While the elder Rizzuto was meeting his fate, Antonio Coluccio quietly slipped back into North America from the United Kingdom with his bodyguard/driver. In November, he arrived in New York City, then travelled to Niagara Falls, NY. His visitors there included an Ontario man specializing in high-level money management who had been close to Vito.

Early in January 2011, vandals firebombed the Complexe Funéraire Loreto in Saint-Léonard. They did little actual damage, but attacking the Rizzuto-owned business was a powerful public statement nonetheless. It was open season on Vito’s family.

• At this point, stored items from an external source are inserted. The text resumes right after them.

-- pv_equiv track=rewrite | github.com/tomasz-solis/trackside-labs | src/extractors/performance.py | _find_session
-- ===== SOURCE A (Python) =====
-- from typing import Dict, Optional
--
-- def _find_session(sessions: Dict, session_name: str) -> Optional[Dict]:
--     """
--     Find session that matches name with flexible matching.
--
--     Handles variations like:
--     - 'fp1' matches 'bahrain_grand_prix_fp1'
--     - 'sprint_quali' matches 'miami_grand_prix_sprint_qualifying'
--     - 'fp2' matches 'bahrain_fp2'
--     """
--     # Direct match
--     if session_name in sessions:
--         return sessions[session_name]
--
--     # Normalize session name for flexible matching
--     session_normalized = session_name.lower().replace('_', '').replace(' ', '')
--
--     # Try exact suffix match first
--     suffix = f'_{session_name}'
--     for key, data in sessions.items():
--         if key.endswith(suffix):
--             return data
--
--     # Flexible match: check if normalized session name is in key
--     # This handles 'sprint_quali' matching 'sprint_qualifying'
--     for key, data in sessions.items():
--         key_normalized = key.lower().replace('_', '').replace(' ', '')
--         if session_normalized in key_normalized:
--             # Make sure it's actually the session type, not just coincidence
--             # Check if it ends with the session pattern
--             if key_normalized.endswith(session_normalized):
--                 return data
--
--     return None
-- ===== SOURCE B (Python) =====
-- from typing import Dict, Optional
--
-- def _find_session(sessions: Dict, session_name: str) -> Optional[Dict]:
--     """Single pass: rank each key by match priority (exact < suffix < normalized
--     suffix) and keep the earliest key with the best priority seen."""
--     norm = session_name.lower().replace('_', '').replace(' ', '')
--     suffix = '_' + session_name
--     best = None  # (priority, data)
--     for key, data in sessions.items():
--         if key == session_name:
--             return data  # exact match always wins
--         elif key.endswith(suffix):
--             p = 1
--         elif key.lower().replace('_', '').replace(' ', '').endswith(norm):
--             p = 2
--         else:
--             continue
--         if best is None or p < best[0]:
--             best = (p, data)
--     return best[1] if best is not None else None
-- ===== Notes on version B (the rewrite author's own statement) =====
-- stated objective: alternative
-- what changed: Replaced A's three sequential scans (exact lookup, suffix scan, normalized-suffix scan) with a single pass over the items that ranks each key by match priority and keeps the earliest key with the best priority; the redundant substring check before the normalized endswith test is dropped.
import Mathlib
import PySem

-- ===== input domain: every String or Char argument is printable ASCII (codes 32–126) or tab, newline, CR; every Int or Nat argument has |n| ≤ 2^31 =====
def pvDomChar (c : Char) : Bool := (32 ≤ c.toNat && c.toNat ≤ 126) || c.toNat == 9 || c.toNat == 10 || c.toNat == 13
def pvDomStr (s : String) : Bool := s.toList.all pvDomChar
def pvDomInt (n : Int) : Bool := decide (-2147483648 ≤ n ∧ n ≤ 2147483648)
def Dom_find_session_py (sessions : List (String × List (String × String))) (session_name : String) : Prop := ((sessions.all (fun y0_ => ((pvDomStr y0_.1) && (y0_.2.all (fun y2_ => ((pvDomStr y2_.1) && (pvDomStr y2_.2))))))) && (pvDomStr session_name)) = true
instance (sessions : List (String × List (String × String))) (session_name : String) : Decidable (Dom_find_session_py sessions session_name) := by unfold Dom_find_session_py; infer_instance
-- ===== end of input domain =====

-- B replaces A's three sequential scans with one best-priority pass; objective: alternative (same cost).
-- s.lower().replace('_','').replace(' ','')  (used verbatim by both Pythons)
def pvNorm (s : String) : String :=
  PySem.Str.replace (PySem.Str.replace (PySem.Str.lower s) "_" "") " " ""

-- ===== PORT A =====
def find_session_py (sessions : List (String × List (String × String))) (session_name : String) : Option (List (String × String)) :=
  -- if session_name in sessions: return sessions[session_name]  (dict = assoc list, first match)
  match sessions.find? (fun kv => kv.1 == session_name) with
  | some kv => some kv.2
  | none =>
    let session_normalized := pvNorm session_name
    let suffix := "_" ++ session_name
    -- first loop: exact suffix match
    match sessions.find? (fun kv => PySem.Str.endswith kv.1 suffix) with
    | some kv => some kv.2
    | none =>
      -- second loop: normalized containment + endswith
      match sessions.find? (fun kv =>
          let key_normalized := pvNorm kv.1
          PySem.Str.isIn session_normalized key_normalized
            && PySem.Str.endswith key_normalized session_normalized) with
      | some kv => some kv.2
      | none => none

-- ===== PORT B =====
-- the single best-priority pass of Source B (exact match returns immediately)
def find_session_alt_loop (session_name suffix norm : String) :
    List (String × List (String × String)) → Option (Nat × List (String × String)) →
    Option (List (String × String))
  | [], best => best.map (·.2)
  | (key, data) :: rest, best =>
    if key == session_name then some data
    else
      let p? : Option Nat :=
        if PySem.Str.endswith key suffix then some 1
        else if PySem.Str.endswith (pvNorm key) norm then some 2
        else none
      match p? with
      | none => find_session_alt_loop session_name suffix norm rest best
      | some p =>
        match best with
        | none => find_session_alt_loop session_name suffix norm rest (some (p, data))
        | some (bp, bd) =>
          if p < bp then find_session_alt_loop session_name suffix norm rest (some (p, data))
          else find_session_alt_loop session_name suffix norm rest (some (bp, bd))

def find_session_py_alt (sessions : List (String × List (String × String))) (session_name : String) : Option (List (String × String)) :=
  find_session_alt_loop session_name ("_" ++ session_name) (pvNorm session_name) sessions none

-- ===== PRECONDITION & SPEC =====
def Spec_find_session_py (sessions : List (String × List (String × String))) (session_name : String) (out : Option (List (String × String))) : Prop := out = find_session_py_alt sessions session_name
instance (sessions : List (String × List (String × String))) (session_name : String) (out : Option (List (String × String))) : Decidable (Spec_find_session_py sessions session_name out) := by unfold Spec_find_session_py; infer_instance

-- ===== CLAIM (what is proved, stated in full; the proofs are below) =====
def Claim_equal_find_session_py : Prop := ∀ (sessions : List (String × List (String × String))) (session_name : String), Dom_find_session_py sessions session_name → Spec_find_session_py sessions session_name (find_session_py sessions session_name)

-- ===== LEMMAS AND PROOFS =====

-- endswith implies containment, so A's 'norm in key_norm and key_norm.endswith(norm)' is just the endswith test
lemma pv_isIn_and_endswith (sub s : String) :
    (PySem.Str.isIn sub s && PySem.Str.endswith s sub) = PySem.Str.endswith s sub := by
  by_cases h : PySem.Chars.endswith s.toList sub.toList = true
  · have hin : PySem.Chars.isIn sub.toList s.toList = true := by
      rw [PySem.Chars.isIn_iff_infix]
      exact ((PySem.Chars.endswith_iff _ _).mp h).isInfix
    simp [h, hin]
  · simp [h]

-- characterization of the best-priority pass for every reachable accumulator
lemma alt_loop_spec (session_name suffix norm : String) :
    ∀ (l : List (String × List (String × String))) (best : Option (Nat × List (String × String))),
    (∀ x, best = some x → x.1 ≤ 2) →
    find_session_alt_loop session_name suffix norm l best =
      match l.find? (fun kv => kv.1 == session_name) with
      | some kv => some kv.2
      | none =>
        match best with
        | some (bp, bd) =>
          if bp ≤ 1 then some bd
          else
            match l.find? (fun kv => PySem.Str.endswith kv.1 suffix) with
            | some kv => some kv.2
            | none => some bd
        | none =>
          match l.find? (fun kv => PySem.Str.endswith kv.1 suffix) with
          | some kv => some kv.2
          | none =>
            match l.find? (fun kv => PySem.Str.endswith (pvNorm kv.1) norm) with
            | some kv => some kv.2
            | none => none := by
  intro l
  induction l with
  | nil =>
    intro best hb
    rcases best with _ | ⟨bp, bd⟩
    · simp [find_session_alt_loop]
    · by_cases h : bp ≤ 1 <;> simp [find_session_alt_loop, h]
  | cons hd tl ih =>
    intro best hb
    obtain ⟨key, data⟩ := hd
    have ih1 := fun d => ih (some (1, d)) (by intro x hx; cases hx; simp)
    have ih2 := fun d => ih (some (2, d)) (by intro x hx; cases hx; simp)
    have ihn := ih none (by intro x hx; cases hx)
    by_cases h0 : (key == session_name) = true
    · rcases best with _ | ⟨bp, bd⟩ <;>
        simp [find_session_alt_loop, h0]
    · by_cases h1 : PySem.Chars.endswith key.toList suffix.toList = true
      · rcases best with _ | ⟨bp, bd⟩
        · simp [find_session_alt_loop, h0, h1, ih1]
        · by_cases hbp : bp ≤ 1
          · have h1b : ¬ (1 : Nat) < bp := by omega
            simp [find_session_alt_loop, h0, h1, h1b, hbp,
              ih (some (bp, bd)) (hb)]
          · have h1b : (1 : Nat) < bp := by omega
            simp [find_session_alt_loop, h0, h1, h1b, hbp, ih1]
      · by_cases h2 : PySem.Chars.endswith (pvNorm key).toList norm.toList = true
        · rcases best with _ | ⟨bp, bd⟩
          · simp [find_session_alt_loop, h0, h1, h2, ih2]
          · have hble : bp ≤ 2 := hb _ rfl
            have h2b : ¬ (2 : Nat) < bp := by omega
            by_cases hbp : bp ≤ 1
            · simp [find_session_alt_loop, h0, h1, h2, h2b, hbp,
                ih (some (bp, bd)) (by intro x hx; cases hx; simpa)]
            · simp [find_session_alt_loop, h0, h1, h2, h2b, hbp,
                ih (some (bp, bd)) (by intro x hx; cases hx; simpa)]
        · rcases best with _ | ⟨bp, bd⟩
          · simp [find_session_alt_loop, h0, h1, h2, ihn]
          · simp [find_session_alt_loop, h0, h1, h2,
              ih (some (bp, bd)) (hb)]

-- ===== VERDICT (by name: the statement is the Claim_ definition above) =====
theorem find_session_py_spec : Claim_equal_find_session_py := by
  intro sessions session_name _
  unfold Spec_find_session_py find_session_py find_session_py_alt
  rw [alt_loop_spec _ _ _ _ none (by intro x hx; cases hx)]
  have hc : (fun kv : String × List (String × String) =>
        PySem.Str.isIn (pvNorm session_name) (pvNorm kv.1)
          && PySem.Str.endswith (pvNorm kv.1) (pvNorm session_name))
      = (fun kv => PySem.Str.endswith (pvNorm kv.1) (pvNorm session_name)) := by
    funext kv; exact pv_isIn_and_endswith _ _
  simp only [hc]
-- pv_equiv track=rewrite | github.com/rhythmcao/text2sql-graph2tree | preprocess/wikisql/value_utils.py | resolve_conds_ambiguity
-- ===== SOURCE A (Python) =====
-- from itertools import permutations
--
-- def resolve_conds_ambiguity(conds: list, question: str, column_names: list):
--     cols = [column_names[col_id] for col_id, _, _ in conds]
--     for col in cols:
--         if col not in question: return conds
--     for order in permutations(range(len(cols))):
--         sorted_conds, qid = [], 0
--         for cond_id in order:
--             col = cols[cond_id]
--             if col in question[qid:]:
--                 qid = question.index(col, qid) + len(col)
--                 sorted_conds.append(conds[cond_id])
--             else:
--                 qid, sorted_conds = 0, []
--                 break
--         else: return sorted_conds
--     return conds
-- ===== SOURCE B (Python) =====
-- def resolve_conds_ambiguity(conds: list, question: str, column_names: list):
--     cols = [column_names[col_id] for col_id, _, _ in conds]
--     if any(col not in question for col in cols):
--         return conds
--     n = len(conds)
--     used = [False] * n
--
--     def extend(pos):
--         # return the lexicographically-first order of the still-unused condition
--         # indices whose columns can be matched greedily left-to-right from pos,
--         # or None if no such order exists
--         if all(used):
--             return []
--         for i in range(n):
--             if not used[i]:
--                 p = question.find(cols[i], pos)
--                 if p != -1:
--                     used[i] = True
--                     tail = extend(p + len(cols[i]))
--                     if tail is not None:
--                         return [i] + tail
--                     used[i] = False
--         return None
--
--     order = extend(0)
--     return conds if order is None else [conds[i] for i in order]
-- ===== Notes on version B (the rewrite author's own statement) =====
-- stated objective: alternative
-- what changed: Replaces the scan over all n! candidate permutations (itertools.permutations, re-running each order from scratch) by a recursive backtracking search over a mutable used-flag array that returns an index order and shares/prunes already-failed prefixes, mapping the order back to conditions at the end.
import Mathlib
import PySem
-- pv_equiv track=rewrite | github.com/spsanps/nanoSmol | fVLM/scripts/estimate_flops.py | flops_dino_encoder
-- ===== SOURCE A (Python) =====
-- DINO_DIM = 384
--
-- DINO_HEADS = 6
--
-- DINO_LAYERS = 12
--
-- DINO_MLP_RATIO = 4
--
-- PATCH_SIZE = 14
--
-- def flops_linear(in_dim, out_dim, batch=1):
--     """FLOPs for linear layer: 2 * in * out (multiply-add)"""
--     return 2 * batch * in_dim * out_dim
--
-- def flops_attention(seq_len, dim, num_heads):
--     """FLOPs for multi-head attention.
--
--     QKV projection: 3 * 2 * seq * dim * dim
--     Attention scores: 2 * seq * seq * dim
--     Attention @ V: 2 * seq * seq * dim
--     Output projection: 2 * seq * dim * dim
--     """
--     qkv = 3 * flops_linear(dim, dim, seq_len)
--     scores = 2 * seq_len * seq_len * dim
--     attn_v = 2 * seq_len * seq_len * dim
--     out_proj = flops_linear(dim, dim, seq_len)
--     return qkv + scores + attn_v + out_proj
--
-- def flops_mlp(seq_len, dim, mlp_ratio=4):
--     """FLOPs for MLP block (2 linear layers with expansion)."""
--     hidden = int(dim * mlp_ratio)
--     up = flops_linear(dim, hidden, seq_len)
--     down = flops_linear(hidden, dim, seq_len)
--     return up + down
--
-- def flops_transformer_layer(seq_len, dim, num_heads, mlp_ratio=4):
--     """FLOPs for one transformer layer."""
--     attn = flops_attention(seq_len, dim, num_heads)
--     mlp = flops_mlp(seq_len, dim, mlp_ratio)
--     # LayerNorm: negligible compared to attention/MLP
--     return attn + mlp
--
-- def flops_dino_encoder(frame_size):
--     """FLOPs for DINOv2-small encoding one frame."""
--     num_patches = (frame_size // PATCH_SIZE) ** 2
--     seq_len = num_patches + 1  # +1 for CLS token
--
--     # Patch embedding (conv)
--     patch_embed = 2 * 3 * PATCH_SIZE * PATCH_SIZE * DINO_DIM * num_patches
--
--     # Transformer layers
--     transformer = sum(
--         flops_transformer_layer(seq_len, DINO_DIM, DINO_HEADS, DINO_MLP_RATIO)
--         for _ in range(DINO_LAYERS)
--     )
--
--     return patch_embed + transformer
-- ===== SOURCE B (Python) =====
-- # Total encoder FLOPs, viewed as a degree-2 polynomial in t = (frame_size//14)**2,
-- # evaluated by Horner's scheme with precomputed integer coefficients.
-- #
-- # Derivation (d=384, s=t+1): per layer = 24*s*d^2 + 4*s^2*d; 12 layers plus
-- # patch_embed = 2*3*14*14*d*t gives
-- #   48*d*(t+1)^2 + 288*d^2*(t+1) + 451584*t
-- #   = 18432*t^2 + 42955776*t + 42485760.
-- C2 = 18432        # 48 * 384
-- C1 = 42955776     # 2*18432 + 288*384**2 + 451584
-- C0 = 42485760     # 18432 + 288*384**2
--
-- def flops_dino_encoder(frame_size):
--     """FLOPs for DINOv2-small encoding one frame (polynomial in num_patches, Horner)."""
--     t = (frame_size // 14) ** 2
--     return (C2 * t + C1) * t + C0
-- ===== Notes on version B (the rewrite author's own statement) =====
-- stated objective: simpler
-- what changed: Treats the total as a degree-2 polynomial in num_patches with precomputed integer coefficients and evaluates it by Horner's scheme, instead of summing per-layer helper-function FLOP counts over 12 layers.
import Mathlib
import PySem

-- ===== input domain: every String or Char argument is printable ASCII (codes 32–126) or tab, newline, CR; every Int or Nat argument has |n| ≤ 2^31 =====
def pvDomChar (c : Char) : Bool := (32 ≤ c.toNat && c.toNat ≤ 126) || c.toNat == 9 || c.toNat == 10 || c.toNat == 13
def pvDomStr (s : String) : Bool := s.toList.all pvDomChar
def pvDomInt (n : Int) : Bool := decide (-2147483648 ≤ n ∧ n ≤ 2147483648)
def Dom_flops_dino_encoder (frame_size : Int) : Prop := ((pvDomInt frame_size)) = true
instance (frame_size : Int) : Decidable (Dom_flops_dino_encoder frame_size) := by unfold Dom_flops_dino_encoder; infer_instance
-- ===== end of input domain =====

-- B evaluates the total as a precomputed degree-2 polynomial in num_patches via Horner's scheme (simpler).


-- ===== PORT A =====
def pv_flops_linear (in_dim out_dim batch : Int) : Int :=
  2 * batch * in_dim * out_dim

def pv_flops_attention (seq_len dim _num_heads : Int) : Int :=
  let qkv := 3 * pv_flops_linear dim dim seq_len
  let scores := 2 * seq_len * seq_len * dim
  let attn_v := 2 * seq_len * seq_len * dim
  let out_proj := pv_flops_linear dim dim seq_len
  qkv + scores + attn_v + out_proj

def pv_flops_mlp (seq_len dim mlp_ratio : Int) : Int :=
  let hidden := dim * mlp_ratio
  let up := pv_flops_linear dim hidden seq_len
  let down := pv_flops_linear hidden dim seq_len
  up + down

def pv_flops_transformer_layer (seq_len dim num_heads mlp_ratio : Int) : Int :=
  pv_flops_attention seq_len dim num_heads + pv_flops_mlp seq_len dim mlp_ratio

def flops_dino_encoder (frame_size : Int) : Int :=
  let num_patches := (PySem.Int.floordiv frame_size 14) ^ 2
  let seq_len := num_patches + 1
  let patch_embed := 2 * 3 * 14 * 14 * 384 * num_patches
  let transformer :=
    ((PySem.List.pyRange 0 12 1).foldl
      (fun acc _ => acc + pv_flops_transformer_layer seq_len 384 6 4) 0)
  patch_embed + transformer

-- ===== PORT B =====
-- B: total = C2*t^2 + C1*t + C0 with t = (frame_size//14)^2, by Horner's scheme.
def flops_dino_encoder_alt (frame_size : Int) : Int :=
  let t := (PySem.Int.floordiv frame_size 14) ^ 2
  (18432 * t + 42955776) * t + 42485760

-- ===== PRECONDITION & SPEC =====
def Spec_flops_dino_encoder (frame_size : Int) (out : Int) : Prop := out = flops_dino_encoder_alt frame_size
instance (frame_size : Int) (out : Int) : Decidable (Spec_flops_dino_encoder frame_size out) := by unfold Spec_flops_dino_encoder; infer_instance

-- ===== CLAIM =====
def Claim_equal_flops_dino_encoder : Prop := ∀ (frame_size : Int), Dom_flops_dino_encoder frame_size → Spec_flops_dino_encoder frame_size (flops_dino_encoder frame_size)

-- ===== LEMMAS AND PROOFS =====

-- ===== VERDICT =====
theorem flops_dino_encoder_spec : Claim_equal_flops_dino_encoder := by
  intro frame_size _
  unfold Spec_flops_dino_encoder flops_dino_encoder flops_dino_encoder_alt
  have h : PySem.List.pyRange 0 12 1 = [0,1,2,3,4,5,6,7,8,9,10,11] := by decide
  rw [h]
  simp only [List.foldl, pv_flops_transformer_layer,
    pv_flops_attention, pv_flops_mlp, pv_flops_linear]
  ring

Just a few months later, Big Joey Massino made history by becoming the highest-level rat in the history of La Cosa Nostra when he testified against his successor, Vincent (Vinny Gorgeous) Basciano. In the course of his testimony, Big Joey calmly explained how he hadn’t really wanted to kill Vito’s friend and associate George (George from Canada) Sciascia back in 1999, after the Montrealer broke mob protocol and criticized a Gambino family member. Big Joey made it sound as though he was just a worker doing his job. “As much as I didn’t want to kill him, I had to kill him.” News of this latest Bonanno defection brought a screaming headline in the New York Post: NOMERTA! MAFIA BOSS A SQUEALER. The April 13, 2011, story began: “There isn’t a hunk of cheese big enough for this rat.” If anything, it was confirmation that Vito—despite his family’s desperate need for friends—had been right in his decision to pull away from the Bonannos.

On March 31, 2011, police found the body of Antonio Di Salvo in his home on Perras Boulevard in Rivière des Prairies. The forty-four-year-old had been a low-profile member in the Rizzuto group, with ties to Francesco Del Balso and Compare Frank Arcadi. The assassination occasioned no real surprise, despite Di salvo’s peripheral association. How could anyone be shocked by a murder after Nicolò was gunned down in his own house, at the feet of his wife and daughter no less? This was a fight to the death, but it was still impossible to identify all of Vito’s enemies. The family’s attackers remained in the shadows, and some still posed as friends.